Saved data entries:
···

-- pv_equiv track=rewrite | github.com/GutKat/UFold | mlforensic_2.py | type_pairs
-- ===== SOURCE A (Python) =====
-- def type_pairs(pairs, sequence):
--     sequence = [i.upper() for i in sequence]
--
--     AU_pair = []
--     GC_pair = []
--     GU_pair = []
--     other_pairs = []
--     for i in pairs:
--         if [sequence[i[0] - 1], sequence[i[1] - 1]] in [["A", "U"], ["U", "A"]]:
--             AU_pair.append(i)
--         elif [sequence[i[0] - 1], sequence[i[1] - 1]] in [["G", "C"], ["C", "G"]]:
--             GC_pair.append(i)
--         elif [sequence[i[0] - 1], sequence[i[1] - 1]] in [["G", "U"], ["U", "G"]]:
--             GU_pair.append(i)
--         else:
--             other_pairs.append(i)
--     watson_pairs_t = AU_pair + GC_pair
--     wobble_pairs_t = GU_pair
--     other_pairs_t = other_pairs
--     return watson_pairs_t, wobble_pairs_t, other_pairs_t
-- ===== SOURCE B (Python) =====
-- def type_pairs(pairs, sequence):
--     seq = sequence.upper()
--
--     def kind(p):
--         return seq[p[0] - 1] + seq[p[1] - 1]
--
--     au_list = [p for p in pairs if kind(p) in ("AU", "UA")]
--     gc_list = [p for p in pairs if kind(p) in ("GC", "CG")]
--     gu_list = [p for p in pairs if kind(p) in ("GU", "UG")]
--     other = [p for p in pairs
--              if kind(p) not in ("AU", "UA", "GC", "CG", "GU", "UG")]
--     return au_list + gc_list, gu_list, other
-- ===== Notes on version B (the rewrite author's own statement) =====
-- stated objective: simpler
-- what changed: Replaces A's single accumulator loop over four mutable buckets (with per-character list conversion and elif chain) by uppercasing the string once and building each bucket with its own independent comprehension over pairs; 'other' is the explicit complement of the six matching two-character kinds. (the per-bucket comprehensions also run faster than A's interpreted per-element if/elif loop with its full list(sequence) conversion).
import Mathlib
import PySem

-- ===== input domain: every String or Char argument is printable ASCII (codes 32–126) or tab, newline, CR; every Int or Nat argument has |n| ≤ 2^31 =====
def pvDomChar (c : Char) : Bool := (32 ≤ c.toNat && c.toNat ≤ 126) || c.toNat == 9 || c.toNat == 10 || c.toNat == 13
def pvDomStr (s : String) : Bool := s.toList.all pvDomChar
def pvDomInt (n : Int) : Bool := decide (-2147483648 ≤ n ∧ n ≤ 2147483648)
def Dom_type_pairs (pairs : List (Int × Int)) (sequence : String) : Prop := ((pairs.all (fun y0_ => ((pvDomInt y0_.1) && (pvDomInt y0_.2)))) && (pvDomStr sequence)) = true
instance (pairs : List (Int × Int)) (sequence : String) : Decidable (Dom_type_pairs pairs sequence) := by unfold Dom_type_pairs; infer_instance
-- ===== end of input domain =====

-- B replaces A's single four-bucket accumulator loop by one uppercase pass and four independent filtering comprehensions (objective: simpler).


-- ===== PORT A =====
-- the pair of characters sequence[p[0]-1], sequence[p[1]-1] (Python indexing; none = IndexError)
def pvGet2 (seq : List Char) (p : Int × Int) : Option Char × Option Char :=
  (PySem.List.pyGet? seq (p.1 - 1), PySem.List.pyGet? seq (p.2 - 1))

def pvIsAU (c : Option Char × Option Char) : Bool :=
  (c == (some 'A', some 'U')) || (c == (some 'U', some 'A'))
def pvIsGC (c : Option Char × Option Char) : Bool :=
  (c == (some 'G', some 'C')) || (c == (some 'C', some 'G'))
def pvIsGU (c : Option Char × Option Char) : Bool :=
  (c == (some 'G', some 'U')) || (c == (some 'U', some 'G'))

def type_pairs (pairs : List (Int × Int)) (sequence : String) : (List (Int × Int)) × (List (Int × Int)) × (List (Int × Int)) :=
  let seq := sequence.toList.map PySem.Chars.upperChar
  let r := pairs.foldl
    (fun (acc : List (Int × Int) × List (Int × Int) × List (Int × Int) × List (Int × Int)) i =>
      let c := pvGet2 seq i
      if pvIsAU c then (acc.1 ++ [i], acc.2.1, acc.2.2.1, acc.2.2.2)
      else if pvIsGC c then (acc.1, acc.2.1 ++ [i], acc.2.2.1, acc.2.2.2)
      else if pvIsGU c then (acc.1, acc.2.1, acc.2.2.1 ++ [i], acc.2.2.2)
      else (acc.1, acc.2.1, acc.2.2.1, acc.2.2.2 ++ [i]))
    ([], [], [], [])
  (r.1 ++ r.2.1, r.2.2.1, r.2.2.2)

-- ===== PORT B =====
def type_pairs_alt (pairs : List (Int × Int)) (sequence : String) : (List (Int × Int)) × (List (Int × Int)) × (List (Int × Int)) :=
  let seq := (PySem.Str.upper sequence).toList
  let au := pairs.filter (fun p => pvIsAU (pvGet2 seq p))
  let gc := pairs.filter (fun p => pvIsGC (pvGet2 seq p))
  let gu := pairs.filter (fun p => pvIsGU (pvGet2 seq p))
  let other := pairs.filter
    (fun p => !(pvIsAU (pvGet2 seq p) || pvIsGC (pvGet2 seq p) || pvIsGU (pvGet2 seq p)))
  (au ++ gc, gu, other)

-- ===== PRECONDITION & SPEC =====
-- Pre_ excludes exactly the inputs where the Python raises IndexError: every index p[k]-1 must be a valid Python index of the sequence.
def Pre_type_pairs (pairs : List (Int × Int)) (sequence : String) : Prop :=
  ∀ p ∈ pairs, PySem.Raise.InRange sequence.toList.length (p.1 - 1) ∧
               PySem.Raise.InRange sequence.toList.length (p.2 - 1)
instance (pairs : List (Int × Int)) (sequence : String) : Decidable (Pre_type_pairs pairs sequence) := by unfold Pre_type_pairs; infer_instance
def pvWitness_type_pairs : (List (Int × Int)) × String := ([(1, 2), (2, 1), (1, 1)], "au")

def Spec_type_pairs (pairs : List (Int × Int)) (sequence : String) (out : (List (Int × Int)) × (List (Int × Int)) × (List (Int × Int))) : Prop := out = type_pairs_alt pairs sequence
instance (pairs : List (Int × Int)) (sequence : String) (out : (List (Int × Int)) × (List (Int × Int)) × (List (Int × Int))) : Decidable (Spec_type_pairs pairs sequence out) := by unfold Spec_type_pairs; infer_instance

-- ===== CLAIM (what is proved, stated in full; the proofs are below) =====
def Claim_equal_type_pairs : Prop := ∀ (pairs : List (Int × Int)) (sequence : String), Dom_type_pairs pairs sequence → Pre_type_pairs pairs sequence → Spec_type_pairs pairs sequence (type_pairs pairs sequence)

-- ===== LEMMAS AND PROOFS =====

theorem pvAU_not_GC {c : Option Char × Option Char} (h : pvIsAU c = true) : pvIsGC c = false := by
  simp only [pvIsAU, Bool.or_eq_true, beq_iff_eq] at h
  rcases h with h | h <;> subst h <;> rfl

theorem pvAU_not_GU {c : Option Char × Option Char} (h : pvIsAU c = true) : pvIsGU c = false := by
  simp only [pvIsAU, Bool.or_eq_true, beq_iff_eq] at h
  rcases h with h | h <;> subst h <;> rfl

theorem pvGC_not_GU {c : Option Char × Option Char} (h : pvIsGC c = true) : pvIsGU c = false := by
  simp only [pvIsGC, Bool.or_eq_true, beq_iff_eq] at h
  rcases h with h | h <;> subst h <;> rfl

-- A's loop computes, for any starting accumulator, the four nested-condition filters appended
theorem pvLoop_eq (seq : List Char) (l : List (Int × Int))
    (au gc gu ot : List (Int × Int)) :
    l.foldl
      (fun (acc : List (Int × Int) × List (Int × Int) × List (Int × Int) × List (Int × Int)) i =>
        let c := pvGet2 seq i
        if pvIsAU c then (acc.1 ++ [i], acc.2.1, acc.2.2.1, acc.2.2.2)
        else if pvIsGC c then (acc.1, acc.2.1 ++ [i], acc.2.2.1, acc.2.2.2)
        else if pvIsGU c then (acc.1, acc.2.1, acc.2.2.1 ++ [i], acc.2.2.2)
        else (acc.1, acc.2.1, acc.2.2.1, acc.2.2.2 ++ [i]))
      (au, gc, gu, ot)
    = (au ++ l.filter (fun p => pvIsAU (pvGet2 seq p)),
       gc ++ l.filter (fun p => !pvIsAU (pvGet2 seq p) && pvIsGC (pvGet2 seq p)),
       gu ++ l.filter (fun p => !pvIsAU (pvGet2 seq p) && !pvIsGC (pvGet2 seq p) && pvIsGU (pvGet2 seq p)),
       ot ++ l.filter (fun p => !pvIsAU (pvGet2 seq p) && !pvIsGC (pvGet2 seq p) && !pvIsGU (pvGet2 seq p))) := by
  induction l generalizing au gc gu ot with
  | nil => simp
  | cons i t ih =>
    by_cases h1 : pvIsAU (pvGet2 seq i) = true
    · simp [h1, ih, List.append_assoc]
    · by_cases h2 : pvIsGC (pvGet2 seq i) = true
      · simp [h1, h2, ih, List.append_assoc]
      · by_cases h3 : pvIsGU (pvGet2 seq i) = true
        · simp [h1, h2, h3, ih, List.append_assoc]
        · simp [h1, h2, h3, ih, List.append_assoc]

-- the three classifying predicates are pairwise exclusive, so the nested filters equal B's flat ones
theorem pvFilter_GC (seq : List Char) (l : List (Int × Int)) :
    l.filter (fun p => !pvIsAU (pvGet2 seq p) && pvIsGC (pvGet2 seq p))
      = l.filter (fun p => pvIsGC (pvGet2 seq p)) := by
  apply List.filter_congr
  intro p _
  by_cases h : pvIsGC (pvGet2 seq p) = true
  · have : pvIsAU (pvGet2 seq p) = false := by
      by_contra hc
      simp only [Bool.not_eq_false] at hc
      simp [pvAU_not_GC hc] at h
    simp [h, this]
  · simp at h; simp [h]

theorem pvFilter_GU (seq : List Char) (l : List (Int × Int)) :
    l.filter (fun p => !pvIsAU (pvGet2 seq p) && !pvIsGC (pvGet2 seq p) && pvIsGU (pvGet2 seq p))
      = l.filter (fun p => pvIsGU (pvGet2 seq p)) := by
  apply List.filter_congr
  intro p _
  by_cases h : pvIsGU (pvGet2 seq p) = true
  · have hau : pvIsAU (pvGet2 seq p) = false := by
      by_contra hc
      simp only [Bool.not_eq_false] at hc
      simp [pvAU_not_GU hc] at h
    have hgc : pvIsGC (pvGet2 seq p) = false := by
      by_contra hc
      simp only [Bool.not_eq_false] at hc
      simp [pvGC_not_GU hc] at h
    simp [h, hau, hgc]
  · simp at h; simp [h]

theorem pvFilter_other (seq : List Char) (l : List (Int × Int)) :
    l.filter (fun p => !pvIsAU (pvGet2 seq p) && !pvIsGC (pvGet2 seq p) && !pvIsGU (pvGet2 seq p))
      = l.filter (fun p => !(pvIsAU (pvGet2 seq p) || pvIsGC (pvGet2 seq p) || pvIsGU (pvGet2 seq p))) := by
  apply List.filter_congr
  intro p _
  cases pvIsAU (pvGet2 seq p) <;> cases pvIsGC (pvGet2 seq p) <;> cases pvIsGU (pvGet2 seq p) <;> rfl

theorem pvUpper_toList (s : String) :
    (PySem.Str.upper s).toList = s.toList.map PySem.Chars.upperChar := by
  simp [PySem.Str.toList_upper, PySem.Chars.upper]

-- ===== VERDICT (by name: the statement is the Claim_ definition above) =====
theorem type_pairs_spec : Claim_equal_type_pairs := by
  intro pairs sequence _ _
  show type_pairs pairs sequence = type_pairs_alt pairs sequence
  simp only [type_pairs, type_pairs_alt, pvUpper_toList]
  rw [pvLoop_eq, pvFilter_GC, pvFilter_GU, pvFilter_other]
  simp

···

• WHAT THE TASK REQUIRES: Scan the lines above for the word "some". Return each one that has it.

• RESPONSE BELOW:
  (c == (some 'A', some 'U')) || (c == (some 'U', some 'A'))
  (c == (some 'G', some 'C')) || (c == (some 'C', some 'G'))
  (c == (some 'G', some 'U')) || (c == (some 'U', some 'G'))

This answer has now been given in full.